We’ll see how things go, but this fourth API change should hopefully be the last. This should also make it much easier whenever I add trigonometric function support, where I will have to add even more attributes to the object. I won’t have to change the code in any existing function (unless it specifically needs to be able to know about trig extensions), because, to them, the information in `DE`

will not change.

So the good news behind all of this, as I mentioned at the beginning of this post, is that I can now write some algorithm that requires those `L_K`

, `E_K`

, `L_args`

, `E_args`

variables from arbitrary places within the algorithm. This should allow me to completely finish the exponential case. So look forward soon to a `risch_integrate()`

that can handle completely any transcendental function of exponentials (either produce an integral or prove that no elementary integral exists).
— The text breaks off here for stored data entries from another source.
-- pv_equiv track=rewrite | github.com/Junkyu-Lim/Quant-service | quant_screener.py | count_consecutive_growth
-- ===== SOURCE A (Python) =====
-- def count_consecutive_growth(series_dict):
--     if len(series_dict) < 2:
--         return 0
--     vals = [series_dict[d] for d in sorted(series_dict.keys())]
--     count = 0
--     for i in range(len(vals) - 1, 0, -1):
--         if vals[i] > vals[i - 1] and vals[i - 1] > 0:
--             count += 1
--         else:
--             break
--     return count
-- ===== SOURCE B (Python) =====
-- def count_consecutive_growth(series_dict):
--     vals = [series_dict[d] for d in sorted(series_dict.keys())]
--     streak = 0
--     for prev, cur in zip(vals, vals[1:]):
--         streak = streak + 1 if cur > prev and prev > 0 else 0
--     return streak
-- ===== Notes on version B (the rewrite author's own statement) =====
-- stated objective: alternative
-- what changed: Replaces the backward index scan with early break (and its len<2 guard) by a single forward pass over adjacent pairs zip(vals, vals[1:]) that increments a streak counter on growth and resets it to 0 otherwise; the final streak equals the length of the trailing growth run.
import Mathlib
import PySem

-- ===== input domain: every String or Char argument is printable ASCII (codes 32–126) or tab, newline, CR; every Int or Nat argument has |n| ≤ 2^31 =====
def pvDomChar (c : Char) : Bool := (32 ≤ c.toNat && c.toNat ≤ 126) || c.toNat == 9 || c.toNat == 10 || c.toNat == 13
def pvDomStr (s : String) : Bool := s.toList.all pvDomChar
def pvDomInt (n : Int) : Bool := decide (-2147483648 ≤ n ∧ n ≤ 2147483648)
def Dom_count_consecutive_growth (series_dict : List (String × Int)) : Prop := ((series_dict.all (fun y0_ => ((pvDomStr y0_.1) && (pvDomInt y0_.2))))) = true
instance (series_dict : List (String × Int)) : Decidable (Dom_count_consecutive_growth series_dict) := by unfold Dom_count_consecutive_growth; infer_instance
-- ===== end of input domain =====

-- B replaces A's backward early-break index scan (with len<2 guard) by one forward pass over
-- adjacent pairs that resets a streak counter on non-growth; same result, same cost (alternative).


-- ===== PORT A =====
-- the 'for i in range(len(vals)-1, 0, -1): … else: break' loop; the break returns the
-- accumulated count. Indices i, i-1 are always in range, so pyGetD is exact for vals[i].
def cagLoop (vals : List Int) : List Int → Int → Int
  | [], count => count
  | i :: rest, count =>
      if PySem.List.pyGetD vals i 0 > PySem.List.pyGetD vals (i - 1) 0 ∧
         PySem.List.pyGetD vals (i - 1) 0 > 0 then
        cagLoop vals rest (count + 1)
      else count

def count_consecutive_growth (series_dict : List (String × Int)) : Int :=
  let d := PySem.Dict.ofList series_dict
  if d.size < 2 then 0
  else
    let vals := (PySem.List.sorted d.keys (fun k => k) false).map (fun k => d.getD k 0)
    cagLoop vals (PySem.List.pyRange ((vals.length : Int) - 1) 0 (-1)) 0

-- ===== PORT B =====
def count_consecutive_growth_alt (series_dict : List (String × Int)) : Int :=
  let d := PySem.Dict.ofList series_dict
  let vals := (PySem.List.sorted d.keys (fun k => k) false).map (fun k => d.getD k 0)
  (vals.zip (PySem.List.slice vals (some 1) none)).foldl
    (fun streak pc => if pc.2 > pc.1 ∧ pc.1 > 0 then streak + 1 else 0) 0

-- ===== PRECONDITION & SPEC =====
def Spec_count_consecutive_growth (series_dict : List (String × Int)) (out : Int) : Prop := out = count_consecutive_growth_alt series_dict
instance (series_dict : List (String × Int)) (out : Int) : Decidable (Spec_count_consecutive_growth series_dict out) := by unfold Spec_count_consecutive_growth; infer_instance

-- ===== CLAIM (what is proved, stated in full; the proofs are below) =====
def Claim_equal_count_consecutive_growth : Prop := ∀ (series_dict : List (String × Int)), Dom_count_consecutive_growth series_dict → Spec_count_consecutive_growth series_dict (count_consecutive_growth series_dict)

-- ===== LEMMAS AND PROOFS =====

-- the streak step of B's fold
def cagStep (streak : Int) (pc : Int × Int) : Int :=
  if pc.2 > pc.1 ∧ pc.1 > 0 then streak + 1 else 0

-- incrementing the accumulator increments the result (break returns it unchanged)
theorem cagLoop_add_one (vals : List Int) (idxs : List Int) (c : Int) :
    cagLoop vals idxs (c + 1) = cagLoop vals idxs c + 1 := by
  induction idxs generalizing c with
  | nil => rfl
  | cons i rest ih =>
      simp only [cagLoop]
      split_ifs with h
      · exact ih (c + 1)
      · rfl

-- indices strictly below vals.length do not see an appended element
theorem cagLoop_append_irrel (vals : List Int) (x : Int) (idxs : List Int) (c : Int)
    (hb : ∀ i ∈ idxs, 0 < i ∧ i < (vals.length : Int)) :
    cagLoop (vals ++ [x]) idxs c = cagLoop vals idxs c := by
  induction idxs generalizing c with
  | nil => rfl
  | cons i rest ih =>
      obtain ⟨h0, h1⟩ := hb i (by simp)
      have e1 : PySem.List.pyGetD (vals ++ [x]) i 0 = PySem.List.pyGetD vals i 0 := by
        rw [PySem.List.pyGetD_eq_getElem _ _ (by omega) (by simp; omega),
            PySem.List.pyGetD_eq_getElem _ _ (by omega) (by omega)]
        exact List.getElem_append_left (by omega)
      have e2 : PySem.List.pyGetD (vals ++ [x]) (i - 1) 0 = PySem.List.pyGetD vals (i - 1) 0 := by
        rw [PySem.List.pyGetD_eq_getElem _ _ (by omega) (by simp; omega),
            PySem.List.pyGetD_eq_getElem _ _ (by omega) (by omega)]
        exact List.getElem_append_left (by omega)
      simp only [cagLoop, e1, e2]
      split_ifs with h
      · exact ih (c + 1) (fun j hj => hb j (by simp [hj]))
      · rfl

-- adjacent pairs of vals ++ [x]
theorem zip_tail_append (vals : List Int) (x : Int) (h : vals ≠ []) :
    (vals ++ [x]).zip (vals ++ [x]).tail
      = vals.zip vals.tail ++ [(vals.getLast h, x)] := by
  induction vals with
  | nil => exact absurd rfl h
  | cons a t ih =>
      cases t with
      | nil => simp
      | cons b t' =>
          have := ih (by simp)
          simp only [List.cons_append, List.tail_cons, List.zip_cons_cons] at this ⊢
          rw [List.getLast_cons (by simp), this]

-- main lemma: A's backward break-scan equals B's forward reset-fold, for any value list
theorem cag_main (vals : List Int) :
    cagLoop vals (PySem.List.pyRange ((vals.length : Int) - 1) 0 (-1)) 0
      = (vals.zip vals.tail).foldl cagStep 0 := by
  induction vals using List.reverseRecOn with
  | nil =>
      rw [show ((([]:List Int).length : Int) - 1) = -1 by simp,
          PySem.List.pyRange_neg_one_eq_nil (by omega)]
      rfl
  | append_singleton vals x ih =>
      by_cases hne : vals = []
      · subst hne
        simp only [List.nil_append]
        rw [show ((([x]:List Int).length : Int) - 1) = 0 by simp,
            PySem.List.pyRange_neg_one_eq_nil le_rfl]
        rfl
      · have hn : (0:Int) < (vals.length : Int) := by
          have := List.length_pos_iff.mpr hne; exact_mod_cast this
        have hlen : (((vals ++ [x]).length : Int) - 1) = (vals.length : Int) := by
          simp
        rw [hlen, PySem.List.pyRange_neg_one_cons hn, zip_tail_append vals x hne,
            List.foldl_append]
        have eg1 : PySem.List.pyGetD (vals ++ [x]) (vals.length : Int) 0 = x := by
          rw [PySem.List.pyGetD_eq_getElem _ _ (by omega) (by simp)]
          simp
        have eg2 : PySem.List.pyGetD (vals ++ [x]) ((vals.length : Int) - 1) 0
            = vals.getLast hne := by
          rw [PySem.List.pyGetD_eq_getElem _ _ (by omega) (by simp)]
          have ht : ((vals.length : Int) - 1).toNat = vals.length - 1 := by omega
          rw [List.getElem_append_left (by simp [ht]; omega)]
          simp only [ht]
          exact (List.getLast_eq_getElem hne).symm
        simp only [cagLoop, eg1, eg2]
        have hrest : ∀ i ∈ PySem.List.pyRange ((vals.length : Int) - 1) 0 (-1),
            0 < i ∧ i < (vals.length : Int) := by
          intro i hi
          rw [PySem.List.mem_pyRange_neg_one] at hi
          omega
        split_ifs with h
        · rw [cagLoop_add_one, cagLoop_append_irrel vals x _ 0 hrest, ih]
          simp [cagStep, h.1, h.2]
        · simp only [List.foldl_cons, List.foldl_nil, cagStep]
          rw [if_neg (by tauto)]

-- a list of fewer than two elements has no adjacent pairs
theorem zip_tail_short (vals : List Int) (h : vals.length < 2) : vals.zip vals.tail = [] := by
  match vals, h with
  | [], _ => rfl
  | [a], _ => rfl

-- ===== VERDICT (by name: the statement is the Claim_ definition above) =====
theorem count_consecutive_growth_spec : Claim_equal_count_consecutive_growth := by
  intro series_dict _
  show count_consecutive_growth series_dict = count_consecutive_growth_alt series_dict
  unfold count_consecutive_growth count_consecutive_growth_alt
  simp only [PySem.List.slice_from_one]
  by_cases hs : (PySem.Dict.ofList series_dict).size < 2
  · rw [if_pos hs]
    rw [zip_tail_short _ (by
      simp only [List.length_map, PySem.List.length_sorted, PySem.Dict.keys, List.length_map]
      simpa [PySem.Dict.size] using hs)]
    rfl
  · rw [if_neg hs]
    exact cag_main _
And just to be clear, this doesn’t change anything with `risch_integrate()`

—this is only an internal change. And at the moment, it doesn’t add any features, though that should soon change. So keep on testing it for me! If you see any errors along the lines of “Variable t not defined,” it probably means that I missed that one when I was switching the API due to poor test coverage in that area of the code. I would love to know about any errors you find, or, indeed, any testing you do with `risch_integrate`

. Remember that you can obtain my branch at my GitHub account (branch integration3).